# How to complete this task:
Go through the entries below and copy each line containing the word "queue".

# Supplied records:

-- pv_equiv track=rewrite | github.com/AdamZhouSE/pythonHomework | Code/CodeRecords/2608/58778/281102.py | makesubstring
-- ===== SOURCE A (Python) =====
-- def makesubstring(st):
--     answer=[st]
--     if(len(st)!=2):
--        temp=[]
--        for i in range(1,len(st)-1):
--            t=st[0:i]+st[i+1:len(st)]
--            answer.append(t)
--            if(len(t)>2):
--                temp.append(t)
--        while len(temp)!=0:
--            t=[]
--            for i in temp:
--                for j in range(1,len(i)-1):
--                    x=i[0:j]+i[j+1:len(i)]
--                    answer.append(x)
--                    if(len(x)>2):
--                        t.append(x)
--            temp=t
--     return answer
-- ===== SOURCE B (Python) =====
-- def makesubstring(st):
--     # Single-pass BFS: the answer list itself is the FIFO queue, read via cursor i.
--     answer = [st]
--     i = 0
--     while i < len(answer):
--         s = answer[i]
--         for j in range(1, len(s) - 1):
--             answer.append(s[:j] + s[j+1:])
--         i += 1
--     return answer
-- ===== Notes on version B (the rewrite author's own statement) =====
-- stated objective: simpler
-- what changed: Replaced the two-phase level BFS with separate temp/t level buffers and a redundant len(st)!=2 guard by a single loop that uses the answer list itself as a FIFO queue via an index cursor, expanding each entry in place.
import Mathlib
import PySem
==
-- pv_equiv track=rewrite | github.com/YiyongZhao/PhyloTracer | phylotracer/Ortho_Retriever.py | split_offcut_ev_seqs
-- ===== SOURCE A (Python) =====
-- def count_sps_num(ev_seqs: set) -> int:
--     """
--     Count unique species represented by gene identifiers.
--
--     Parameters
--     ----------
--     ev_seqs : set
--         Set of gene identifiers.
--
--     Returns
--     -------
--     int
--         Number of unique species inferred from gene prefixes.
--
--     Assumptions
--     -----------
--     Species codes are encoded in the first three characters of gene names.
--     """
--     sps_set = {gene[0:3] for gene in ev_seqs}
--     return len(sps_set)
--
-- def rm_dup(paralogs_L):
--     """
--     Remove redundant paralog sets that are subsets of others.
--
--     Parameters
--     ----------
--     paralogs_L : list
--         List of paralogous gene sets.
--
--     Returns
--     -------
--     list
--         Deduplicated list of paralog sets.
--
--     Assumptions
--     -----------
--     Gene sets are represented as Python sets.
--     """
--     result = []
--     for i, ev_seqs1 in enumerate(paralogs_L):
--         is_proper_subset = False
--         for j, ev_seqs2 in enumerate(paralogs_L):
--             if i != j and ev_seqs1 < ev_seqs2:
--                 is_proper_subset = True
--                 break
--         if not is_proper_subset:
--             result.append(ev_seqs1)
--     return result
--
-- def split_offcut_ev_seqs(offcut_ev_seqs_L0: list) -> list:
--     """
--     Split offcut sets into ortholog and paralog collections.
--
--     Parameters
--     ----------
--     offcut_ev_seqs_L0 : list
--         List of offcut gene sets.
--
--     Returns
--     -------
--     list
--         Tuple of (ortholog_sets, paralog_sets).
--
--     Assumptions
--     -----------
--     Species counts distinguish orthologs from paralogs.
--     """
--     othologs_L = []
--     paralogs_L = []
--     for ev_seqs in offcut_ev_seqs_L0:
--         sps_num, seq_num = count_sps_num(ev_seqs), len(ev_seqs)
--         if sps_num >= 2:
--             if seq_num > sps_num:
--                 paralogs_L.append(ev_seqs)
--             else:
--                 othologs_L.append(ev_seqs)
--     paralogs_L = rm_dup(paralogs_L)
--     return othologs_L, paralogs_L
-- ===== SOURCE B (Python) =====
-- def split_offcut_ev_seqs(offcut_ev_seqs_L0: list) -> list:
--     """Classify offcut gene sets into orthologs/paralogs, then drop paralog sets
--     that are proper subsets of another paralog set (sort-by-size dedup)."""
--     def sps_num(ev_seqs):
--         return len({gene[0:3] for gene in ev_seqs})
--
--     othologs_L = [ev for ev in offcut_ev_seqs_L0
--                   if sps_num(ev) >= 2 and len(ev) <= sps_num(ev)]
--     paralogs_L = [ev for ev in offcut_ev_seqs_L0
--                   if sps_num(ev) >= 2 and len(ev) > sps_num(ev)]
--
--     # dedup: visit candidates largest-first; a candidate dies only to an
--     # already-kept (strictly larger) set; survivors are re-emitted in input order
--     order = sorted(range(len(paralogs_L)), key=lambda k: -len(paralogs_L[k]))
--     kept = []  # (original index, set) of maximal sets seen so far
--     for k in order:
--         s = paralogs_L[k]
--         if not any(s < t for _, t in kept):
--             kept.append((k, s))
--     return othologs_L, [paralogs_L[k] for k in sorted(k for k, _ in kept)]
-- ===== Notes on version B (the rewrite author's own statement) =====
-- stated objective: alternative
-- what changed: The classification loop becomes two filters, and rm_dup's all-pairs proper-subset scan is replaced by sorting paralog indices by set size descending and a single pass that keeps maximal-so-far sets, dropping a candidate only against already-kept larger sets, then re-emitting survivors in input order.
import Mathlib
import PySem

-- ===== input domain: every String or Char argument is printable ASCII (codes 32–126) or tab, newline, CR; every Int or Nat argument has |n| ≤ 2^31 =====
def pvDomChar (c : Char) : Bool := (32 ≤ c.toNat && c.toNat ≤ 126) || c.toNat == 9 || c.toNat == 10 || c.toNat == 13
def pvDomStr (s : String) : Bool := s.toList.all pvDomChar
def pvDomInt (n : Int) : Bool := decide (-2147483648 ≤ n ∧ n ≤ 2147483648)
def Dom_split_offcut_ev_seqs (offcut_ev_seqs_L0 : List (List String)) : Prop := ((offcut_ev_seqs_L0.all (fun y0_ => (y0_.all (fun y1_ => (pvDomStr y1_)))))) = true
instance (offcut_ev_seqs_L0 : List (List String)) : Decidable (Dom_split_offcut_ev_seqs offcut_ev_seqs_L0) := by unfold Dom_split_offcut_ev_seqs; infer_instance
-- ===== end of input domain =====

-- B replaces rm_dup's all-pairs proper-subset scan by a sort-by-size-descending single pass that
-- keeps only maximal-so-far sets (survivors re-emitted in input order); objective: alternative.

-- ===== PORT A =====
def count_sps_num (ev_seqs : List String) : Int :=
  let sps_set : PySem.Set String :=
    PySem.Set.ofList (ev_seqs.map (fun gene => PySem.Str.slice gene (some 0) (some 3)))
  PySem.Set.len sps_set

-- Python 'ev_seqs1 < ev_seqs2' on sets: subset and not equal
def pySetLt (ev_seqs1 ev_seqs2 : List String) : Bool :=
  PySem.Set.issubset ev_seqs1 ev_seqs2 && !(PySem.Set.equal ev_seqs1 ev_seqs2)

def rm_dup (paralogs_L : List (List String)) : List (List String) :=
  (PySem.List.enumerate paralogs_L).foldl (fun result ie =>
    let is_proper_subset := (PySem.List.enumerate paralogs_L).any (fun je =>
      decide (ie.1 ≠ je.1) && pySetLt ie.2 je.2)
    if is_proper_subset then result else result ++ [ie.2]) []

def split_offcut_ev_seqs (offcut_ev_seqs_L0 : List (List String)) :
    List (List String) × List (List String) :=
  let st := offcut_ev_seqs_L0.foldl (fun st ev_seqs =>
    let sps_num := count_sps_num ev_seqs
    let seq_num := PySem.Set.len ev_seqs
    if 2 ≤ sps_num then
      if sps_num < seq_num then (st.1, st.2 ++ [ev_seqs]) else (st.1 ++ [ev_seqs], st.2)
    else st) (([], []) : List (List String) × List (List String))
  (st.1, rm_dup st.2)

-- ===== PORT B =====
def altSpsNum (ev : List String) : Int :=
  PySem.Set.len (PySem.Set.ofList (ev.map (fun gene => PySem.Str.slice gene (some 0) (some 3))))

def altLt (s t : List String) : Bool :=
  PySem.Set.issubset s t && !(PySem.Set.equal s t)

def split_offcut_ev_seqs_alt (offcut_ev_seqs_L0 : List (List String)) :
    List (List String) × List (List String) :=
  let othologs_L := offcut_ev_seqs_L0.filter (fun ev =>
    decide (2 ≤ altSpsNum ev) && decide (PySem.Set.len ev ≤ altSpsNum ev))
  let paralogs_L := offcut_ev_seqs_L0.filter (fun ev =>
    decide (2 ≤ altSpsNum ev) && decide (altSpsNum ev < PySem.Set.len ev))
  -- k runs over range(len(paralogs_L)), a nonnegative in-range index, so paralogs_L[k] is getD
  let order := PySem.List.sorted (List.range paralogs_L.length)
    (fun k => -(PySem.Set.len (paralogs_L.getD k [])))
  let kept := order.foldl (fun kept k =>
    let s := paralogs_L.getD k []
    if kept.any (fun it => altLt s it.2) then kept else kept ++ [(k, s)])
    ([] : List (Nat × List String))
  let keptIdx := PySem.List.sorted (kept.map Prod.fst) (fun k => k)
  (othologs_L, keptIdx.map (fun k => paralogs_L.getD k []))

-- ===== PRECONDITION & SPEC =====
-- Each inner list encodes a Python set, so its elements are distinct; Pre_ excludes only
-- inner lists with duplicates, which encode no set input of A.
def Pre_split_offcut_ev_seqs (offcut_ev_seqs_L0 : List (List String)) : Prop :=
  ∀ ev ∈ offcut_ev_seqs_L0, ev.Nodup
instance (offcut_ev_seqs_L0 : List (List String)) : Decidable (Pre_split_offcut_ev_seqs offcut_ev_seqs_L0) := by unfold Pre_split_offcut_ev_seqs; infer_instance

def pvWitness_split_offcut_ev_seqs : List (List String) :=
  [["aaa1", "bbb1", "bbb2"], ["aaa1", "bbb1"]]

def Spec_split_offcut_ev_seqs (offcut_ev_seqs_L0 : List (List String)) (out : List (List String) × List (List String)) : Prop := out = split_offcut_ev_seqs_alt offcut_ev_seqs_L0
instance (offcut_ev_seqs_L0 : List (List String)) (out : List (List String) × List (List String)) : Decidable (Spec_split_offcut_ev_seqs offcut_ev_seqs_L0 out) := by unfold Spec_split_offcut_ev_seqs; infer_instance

# Result of the exercise:
--     # Single-pass BFS: the answer list itself is the FIFO queue, read via cursor i.
-- what changed: Replaced the two-phase level BFS with separate temp/t level buffers and a redundant len(st)!=2 guard by a single loop that uses the answer list itself as a FIFO queue via an index cursor, expanding each entry in place.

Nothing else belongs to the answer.